BY "SPECTATOR" 26 October 1946



Burnden Park - 1938

BLACKPOOL last played at Burnden Park, Bolton, in a First Division match after a week in November, 1938, which had contained one sensation after another.

Three days before the game Blackpool signed George Eastham from Brentford. Twenty-four hours later Frank O’Donnell left for the Villa at a £10,500 fee.

Another 24 hours, and Ken Dawson was allowed to return to Scotland.

And Blackpool, after all that, won 1-0 with a goal shot in the first five minutes by Bob Finan for this team:

Wallace, Blair (D.), Sibley, Farrow, Hayward, Johnston, Munro, Buchan, Finan, Eastham and Mauchline.

Bob Mauchline was a young Scot from the Hearts who played only two more games in Blackpool’s first team.

 ***

IS George McKnight coming into his own?

This young Irishman non-smoker, non-drinker, one who takes his football seriously - would have led the Blackpool forwards this season if he had been able in the practice matches to reproduce the game he played in Ireland last season.

He played in six Central League games before he scored.

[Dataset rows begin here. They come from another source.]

-- pv_equiv track=rewrite | github.com/titomoes/Projetos-Python-Django | lista08/lista08_lista01_questao02.py | imprimir
-- ===== SOURCE A (Python) =====
-- def imprimir(n):
--     res = ""
--     c = 1
--     for i in range(n+1):
--         #res += str(i + 1) + "\n"
--         for j in range(i):
--             res += str(j+1) + " "
--         res += "\n"
--     return res
-- ===== SOURCE B (Python) =====
-- def imprimir(n):
--     parts = []
--     current = ""
--     for i in range(n + 1):
--         if i > 0:
--             current += str(i) + " "
--         parts.append(current + "\n")
--     return "".join(parts)
-- ===== Notes on version B (the rewrite author's own statement) =====
-- stated objective: alternative
-- what changed: B keeps one running prefix string extended by one token per row and joins the collected rows once at the end, instead of A's inner loop that rebuilds every row token by token.
import Mathlib
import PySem

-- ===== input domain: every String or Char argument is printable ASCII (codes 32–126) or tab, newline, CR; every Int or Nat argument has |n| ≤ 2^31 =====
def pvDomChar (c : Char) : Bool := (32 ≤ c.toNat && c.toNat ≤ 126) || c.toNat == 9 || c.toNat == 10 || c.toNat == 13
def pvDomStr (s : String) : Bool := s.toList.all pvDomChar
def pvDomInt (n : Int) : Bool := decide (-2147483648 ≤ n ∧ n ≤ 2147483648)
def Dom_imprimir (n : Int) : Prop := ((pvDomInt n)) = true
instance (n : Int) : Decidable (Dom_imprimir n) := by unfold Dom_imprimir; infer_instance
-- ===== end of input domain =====

-- B builds each row from the previous one with a single running prefix and joins the rows
-- once at the end, instead of A's nested loops recomputing every row from scratch
-- (objective: alternative decomposition, one pass instead of two).

-- ===== PORT A =====
def imprimir (n : Int) : String :=
  (PySem.List.pyRange 0 (n + 1)).foldl
    (fun res i =>
      ((PySem.List.pyRange 0 i).foldl
        (fun r j => r ++ (PySem.Int.toStr (j + 1) ++ " ")) res) ++ "\n")
    ""

-- ===== PORT B =====
def imprimir_alt (n : Int) : String :=
  let st := (PySem.List.pyRange 0 (n + 1)).foldl
    (fun (st : String × List String) i =>
      let cur := if 0 < i then st.1 ++ (PySem.Int.toStr i ++ " ") else st.1
      (cur, st.2 ++ [cur ++ "\n"]))
    ("", [])
  PySem.Str.join "" st.2

-- ===== PRECONDITION & SPEC =====
def Spec_imprimir (n : Int) (out : String) : Prop := out = imprimir_alt n
instance (n : Int) (out : String) : Decidable (Spec_imprimir n out) := by unfold Spec_imprimir; infer_instance

-- ===== CLAIM (what is proved, stated in full; the proofs are below) =====
def Claim_equal_imprimir : Prop := ∀ (n : Int), Dom_imprimir n → Spec_imprimir n (imprimir n)

-- ===== LEMMAS AND PROOFS =====

-- "".join with empty separator, cons step
theorem join0_nil : PySem.Str.join "" [] = "" := by decide

theorem join0_cons (s : String) (l : List String) :
    PySem.Str.join "" (s :: l) = s ++ PySem.Str.join "" l := by
  apply String.toList_inj.mp
  cases l <;> simp [PySem.Str.toList_join, PySem.Chars.join, List.intercalate]

theorem join0_append (xs ys : List String) :
    PySem.Str.join "" (xs ++ ys) = PySem.Str.join "" xs ++ PySem.Str.join "" ys := by
  induction xs with
  | nil => simp [join0_nil]
  | cons a t ih => simp [join0_cons, ih, String.append_assoc]

-- a string-accumulating fold is the initial value followed by the join of the pieces
theorem foldl_strglue {α : Type} (l : List α) (g : α → String) (init : String) :
    l.foldl (fun r x => r ++ g x) init = init ++ PySem.Str.join "" (l.map g) := by
  induction l generalizing init with
  | nil => simp [join0_nil]
  | cons a t ih => simp [List.foldl_cons, ih, join0_cons, String.append_assoc]

-- row i = "1 2 … i " (A's inner loop starting from "")
def pvRow (i : Int) : String :=
  PySem.Str.join "" ((PySem.List.pyRange 0 i).map (fun j => PySem.Int.toStr (j + 1) ++ " "))

theorem pvRow_succ (i : Int) (h : 0 < i) :
    pvRow i = pvRow (i - 1) ++ (PySem.Int.toStr i ++ " ") := by
  unfold pvRow
  have : PySem.List.pyRange 0 i = PySem.List.pyRange 0 (i - 1) ++ [i - 1] := by
    have := PySem.List.pyRange_one_succ_right (a := 0) (b := i - 1) (by omega)
    simpa [sub_add_cancel] using this
  rw [this]
  simp [join0_append, join0_cons, join0_nil, sub_add_cancel]

-- A as a join of rows
theorem imprimir_eq_join (n : Int) :
    imprimir n = PySem.Str.join ""
      ((PySem.List.pyRange 0 (n + 1)).map (fun i => pvRow i ++ "\n")) := by
  unfold imprimir
  have hext := List.foldl_ext
      (fun res i => (PySem.List.pyRange 0 i).foldl
        (fun r j => r ++ (PySem.Int.toStr (j + 1) ++ " ")) res ++ "\n")
      (fun res i => res ++ (pvRow i ++ "\n")) ""
      (l := PySem.List.pyRange 0 (n + 1))
      (by
        intro res i _
        dsimp only
        rw [foldl_strglue]
        simp [pvRow, String.append_assoc])
  rw [hext, foldl_strglue]
  simp

-- B's loop invariant: the running prefix is the last row, the list holds all rows so far
theorem alt_fold_inv (m : Nat) :
    (PySem.List.pyRange 0 (m : Int)).foldl
      (fun (st : String × List String) i =>
        let cur := if 0 < i then st.1 ++ (PySem.Int.toStr i ++ " ") else st.1
        (cur, st.2 ++ [cur ++ "\n"]))
      ("", []) =
    (pvRow ((m : Int) - 1),
     (PySem.List.pyRange 0 (m : Int)).map (fun i => pvRow i ++ "\n")) := by
  induction m with
  | zero =>
      simp [PySem.List.pyRange_one_eq_nil (by omega : (0:Int) ≤ 0), pvRow, join0_nil]
  | succ k ih =>
      have hsplit : PySem.List.pyRange 0 ((k + 1 : Nat) : Int)
          = PySem.List.pyRange 0 (k : Int) ++ [(k : Int)] := by
        push_cast
        exact PySem.List.pyRange_one_succ_right (by positivity)
      rw [hsplit, List.foldl_append, ih, List.map_append]
      by_cases hk : 0 < (k : Int)
      · have hrow : pvRow ((k : Int) - 1) ++ (PySem.Int.toStr (k : Int) ++ " ") = pvRow (k : Int) :=
          (pvRow_succ (k : Int) hk).symm
        have hc : ((k + 1 : Nat) : Int) - 1 = (k : Int) := by push_cast; ring
        have hk' : ¬ (k = 0) := by omega
        simp [hrow, hk']
      · have hk0 : (k : Int) = 0 := by omega
        simp [hk0, pvRow, PySem.List.pyRange_one_eq_nil (le_refl (0:Int)), join0_nil]

theorem imprimir_alt_eq_join (n : Int) :
    imprimir_alt n = PySem.Str.join ""
      ((PySem.List.pyRange 0 (n + 1)).map (fun i => pvRow i ++ "\n")) := by
  unfold imprimir_alt
  by_cases h : 0 ≤ n + 1
  · have hm : (n + 1) = ((n + 1).toNat : Int) := by omega
    rw [hm, alt_fold_inv]
  · rw [PySem.List.pyRange_one_eq_nil (by omega)]
    simp [join0_nil]

-- ===== VERDICT (by name: the statement is the Claim_ definition above) =====
theorem imprimir_spec : Claim_equal_imprimir := by
  intro n _
  unfold Spec_imprimir
  rw [imprimir_eq_join, imprimir_alt_eq_join]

Since then he has shot seven goals in four games.

Six League clubs went hunting for him during the summer. They were not all wrong.

 ***

NEWCASTLE won the sweep the other day with 13 goals.

Remember the weekend during the war when Blackpool won it with 15?

It was on February 28th, 1942. Tranmere Rovers lost 15-3 at Blackpool. Jock Dodds shot seven of the 15, including a double “hat-trick” and three goals in tw
o and a half minutes.

Playing for the Rovers in that landslide was Tom Lewis, the former Blackpool and Bradford forward.

***

I HEAR good reports of the football Sam Nelson, the ex-Linfield amateur, is playing in the Central League for Blackpool.

Blackpool beat Preston on the post when George McKnight was signed. They took this other Irishman almost off North End’s doorstep a few months later.

At Deepdale they were unaware that he had left Ireland and was working in Preston when Blackpool invited him over for a trial and signed him on an amateur form.

 ***

A NAME that made news last week: Eric Hayward.

When the Blackpool centre-half scored a goal which won a point for Blackpool Reserve at Bolton it was his first for Blackpool since September 18th, 1943. He has, admittedly, been out of Blackpool football and spent two years playing nearly on the other side of the world since then.

But his goals are so few that they deserve a paragraph when he shoots one.

  ***

MR. MATT BUSBY is reported to be searching for a new goalkeeper for Manchester United. Why? Because Johnny Crompton, who played such a great game at Blackpool last weekend may soon be called up.

This goalkeeper must rank as the No. 1 penalty-stopper in the present-day game. He has already saved three out of four this season, and in 1943-44, when playing for Goslings, a Manchester amateur club, he had the remarkable record of 10 out of 11.  

 ***

FEW off-the-front-page transfers here and there have made about £3,000 for Blackpool this season. It all adds up.

That overdraft, which soared to over £30,000 before the war, must be in four figures now for the first time for years.

 ***

ONE OF THE OLD BRIGADE

WHEREVER I go with Blackpool one of the old brigade - and some not so old - appear to say “How d’ye do ?” (writes Spectator”).

The latest was Arthur Smalley, the forward from Scunthorpe, who came to Blackpool at a time in the early ’30’s when Jimmy Hampson was in his pomp and other centre-forwards on the staff had an unenviable lot.

He played as an outside-left, at left-half, nearly everywhere except at centre-forward, but wherever he played he was a 100 per cent. 90 minutes man.